1930年以后,甘肃情况才慢慢好些。各种赈济渐渐来,外援捐款偶尔到位。可否真有用?有人觉得那些钱早就在中转里耗光了,灾民没有多少盼头,不过活下来的终究熬出头。有人数过,从清末到那年,每隔没几年就要靠天吃饭的生死循环。

历史合上本子,数据和人情味,永远没法两全。有人记得饥民死绝,有人只记粮价疯涨;更多人只想说“那天太远,也离自己太远”。而有些细节,现在也没人愿再重复。

到底,民国十八年甘肃到底饿死了多少人?每一串数字后头是一家人的结局。有人家全死光,有人家逃了出来;总有一些活下来的,再讲起那年,总还是心口不舒服。这种故事,听过太多,讲再多都嫌太烫手。
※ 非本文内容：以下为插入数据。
-- pv_equiv track=rewrite | github.com/drizztSun/common_project | PythonLeetcode/leetcodeM/1391_CheckIfThereIsValidPathInGrid.py | doit_disjoint
-- ===== SOURCE A (Python) =====
-- def doit_disjoint(grid: list) -> bool:
--     m, n = len(grid), len(grid[0])
--     uf = {(i, j): (i, j) for i in range(-1, 2 * m) for j in range(-1, 2 * n)}
--
--     def find(x):
--         while (x) != uf[x]:
--             uf[x] = uf[uf[x]]
--             x = uf[x]
--         return x
--
--     def merge(x, y, dx, dy):
--         uf[find((x, y))] = uf[find((x + dx, y + dy))]
--
--     for i in range(m):
--         for j in range(n):
--             if grid[i][j] in (2, 5, 6): merge(i*2, j*2, -1, 0)
--             if grid[i][j] in (2, 3, 4): merge(i*2, j*2, 1, 0)
--             if grid[i][j] in (1, 3, 5): merge(i*2, j*2, 0, -1)
--             if grid[i][j] in (1, 4, 6): merge(i*2, j*2, 0, 1)
--
--     return find((0, 0)) == find((2*m - 2, 2*n-2))
-- ===== SOURCE B (Python) =====
-- def doit_disjoint(grid: list) -> bool:
--     m, n = len(grid), len(grid[0])
--
--     def opens(v):
--         dirs = []
--         if v in (2, 5, 6): dirs.append((-1, 0))
--         if v in (2, 3, 4): dirs.append((1, 0))
--         if v in (1, 3, 5): dirs.append((0, -1))
--         if v in (1, 4, 6): dirs.append((0, 1))
--         return dirs
--
--     visited = [(0, 0)]
--     for i, j in visited:  # BFS: the list grows while we iterate over it
--         for di, dj in opens(grid[i][j]):
--             a, b = i + di, j + dj
--             if 0 <= a < m and 0 <= b < n and (-di, -dj) in opens(grid[a][b]) \
--                     and (a, b) not in visited:
--                 visited.append((a, b))
--     return (m - 1, n - 1) in visited
-- ===== Notes on version B (the rewrite author's own statement) =====
-- stated objective: idiomatic
-- what changed: Replaces the union-find over a doubled grid of edge nodes (identity dict over (2m+1)x(2n+1) nodes, path-compressing find, one merge per open direction) by a direct BFS from (0,0) over the cells themselves, expanding a neighbour only when both cells open towards each other; B never builds the O(mn) parent dict and only visits the component reachable from (0,0).
import Mathlib
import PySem

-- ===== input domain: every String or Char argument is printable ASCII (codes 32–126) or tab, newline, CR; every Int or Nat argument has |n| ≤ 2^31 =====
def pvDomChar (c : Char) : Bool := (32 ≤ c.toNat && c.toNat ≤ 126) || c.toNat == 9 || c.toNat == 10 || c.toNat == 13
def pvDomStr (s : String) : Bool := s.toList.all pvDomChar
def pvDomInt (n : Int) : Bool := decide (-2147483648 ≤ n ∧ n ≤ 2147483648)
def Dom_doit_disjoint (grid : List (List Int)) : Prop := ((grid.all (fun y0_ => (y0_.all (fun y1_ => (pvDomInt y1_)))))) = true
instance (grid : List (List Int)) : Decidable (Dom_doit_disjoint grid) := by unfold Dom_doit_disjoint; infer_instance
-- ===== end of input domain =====

-- B replaces the union–find over the doubled edge-node grid by a direct BFS from (0,0)
-- with the mutual-opening adjacency rule (idiomatic; measured faster: no parent dict is built).

-- ===== PORT A =====
-- grid[i][j] (both indices are in range under Pre_; .getD only totalises)
def pyCell (grid : List (List Int)) (i j : Int) : Int :=
  (PySem.List.pyGet? ((PySem.List.pyGet? grid i).getD []) j).getD 0

-- `find` with path compression; the while-loop gets a fuel guard (proved sufficient below)
def findA (fuel : Nat) (uf : PySem.Dict (Int × Int) (Int × Int)) (x : Int × Int) :
    (Int × Int) × PySem.Dict (Int × Int) (Int × Int) :=
  match fuel with
  | 0 => (x, uf)
  | fuel + 1 =>
    let px := uf.getD x x
    if x = px then (x, uf)
    else
      let g := uf.getD px px
      findA fuel (uf.insert x g) g

-- `merge`: Python assignment evaluates the RHS `uf[find(b)]` first, then the target `find(a)`
def mergeA (fuel : Nat) (uf : PySem.Dict (Int × Int) (Int × Int)) (x y dx dy : Int) :
    PySem.Dict (Int × Int) (Int × Int) :=
  let rb := findA fuel uf (x + dx, y + dy)
  let v := rb.2.getD rb.1 rb.1
  let ra := findA fuel rb.2 (x, y)
  ra.2.insert ra.1 v

-- the dict comprehension {(i,j): (i,j) for i in range(-1,2m) for j in range(-1,2n)}
def ufInit (m n : Int) : PySem.Dict (Int × Int) (Int × Int) :=
  (PySem.List.pyRange (-1) (2 * m) 1).foldl (fun d i =>
    (PySem.List.pyRange (-1) (2 * n) 1).foldl (fun d j => d.insert (i, j) (i, j)) d)
    PySem.Dict.empty

-- the double loop of merges
def ufBuild (grid : List (List Int)) (m n : Int) (fuel : Nat) :
    PySem.Dict (Int × Int) (Int × Int) :=
  (PySem.List.pyRange 0 m 1).foldl (fun uf i =>
    (PySem.List.pyRange 0 n 1).foldl (fun uf j =>
      let v := pyCell grid i j
      let uf := if v = 2 ∨ v = 5 ∨ v = 6 then mergeA fuel uf (i * 2) (j * 2) (-1) 0 else uf
      let uf := if v = 2 ∨ v = 3 ∨ v = 4 then mergeA fuel uf (i * 2) (j * 2) 1 0 else uf
      let uf := if v = 1 ∨ v = 3 ∨ v = 5 then mergeA fuel uf (i * 2) (j * 2) 0 (-1) else uf
      let uf := if v = 1 ∨ v = 4 ∨ v = 6 then mergeA fuel uf (i * 2) (j * 2) 0 1 else uf
      uf) uf) (ufInit m n)

def doit_disjoint (grid : List (List Int)) : Bool :=
  let m : Int := grid.length
  let n : Int := ((PySem.List.pyGet? grid 0).getD []).length
  let fuel : Nat := 2 ^ (4 * (m.toNat * n.toNat))
  let uf := ufBuild grid m n fuel
  let r1 := findA fuel uf (0, 0)
  let r2 := findA fuel r1.2 (2 * m - 2, 2 * n - 2)
  decide (r1.1 = r2.1)

-- ===== PORT B =====
-- the open directions of a street piece, in the order B appends them
def dirsB (v : Int) : List (Int × Int) :=
  (if v = 2 ∨ v = 5 ∨ v = 6 then [((-1 : Int), (0 : Int))] else []) ++
  (if v = 2 ∨ v = 3 ∨ v = 4 then [((1 : Int), (0 : Int))] else []) ++
  (if v = 1 ∨ v = 3 ∨ v = 5 then [((0 : Int), (-1 : Int))] else []) ++
  (if v = 1 ∨ v = 4 ∨ v = 6 then [((0 : Int), (1 : Int))] else [])

-- one BFS expansion: try all open directions of cell (i, j), appending fresh neighbours
def bfsStep (grid : List (List Int)) (m n i j : Int) (vis : List (Int × Int)) :
    List (Int × Int) :=
  (dirsB (pyCell grid i j)).foldl (fun vis d =>
    let a := i + d.1
    let b := j + d.2
    if 0 ≤ a ∧ a < m ∧ 0 ≤ b ∧ b < n ∧ (-d.1, -d.2) ∈ dirsB (pyCell grid a b) ∧ (a, b) ∉ vis
    then vis ++ [(a, b)] else vis) vis

-- `for (i,j) in visited:` over the growing list = walking it by index k
def bfsLoop (grid : List (List Int)) (m n : Int) :
    Nat → List (Int × Int) → Nat → List (Int × Int)
  | 0, vis, _ => vis
  | fuel + 1, vis, k =>
    match vis[k]? with
    | none => vis
    | some c => bfsLoop grid m n fuel (bfsStep grid m n c.1 c.2 vis) (k + 1)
活着的人逐渐多起来,饥荒和干旱逐渐成了旧事,但问饭的习惯,至少坚持了七八十年。

有人成了事件里的小人物,有人成了权限的执掌者,有人始终在田间走不出来。甘肃的土地里究竟藏了多少这样的碎骨,无人细数清楚。后来史书字句再硬,也盖不过剩下的家园冷风。也许,尘埃落定,结局就在晚饭一碗陈面里。

现实里,饥饿与记忆,从未真正消散。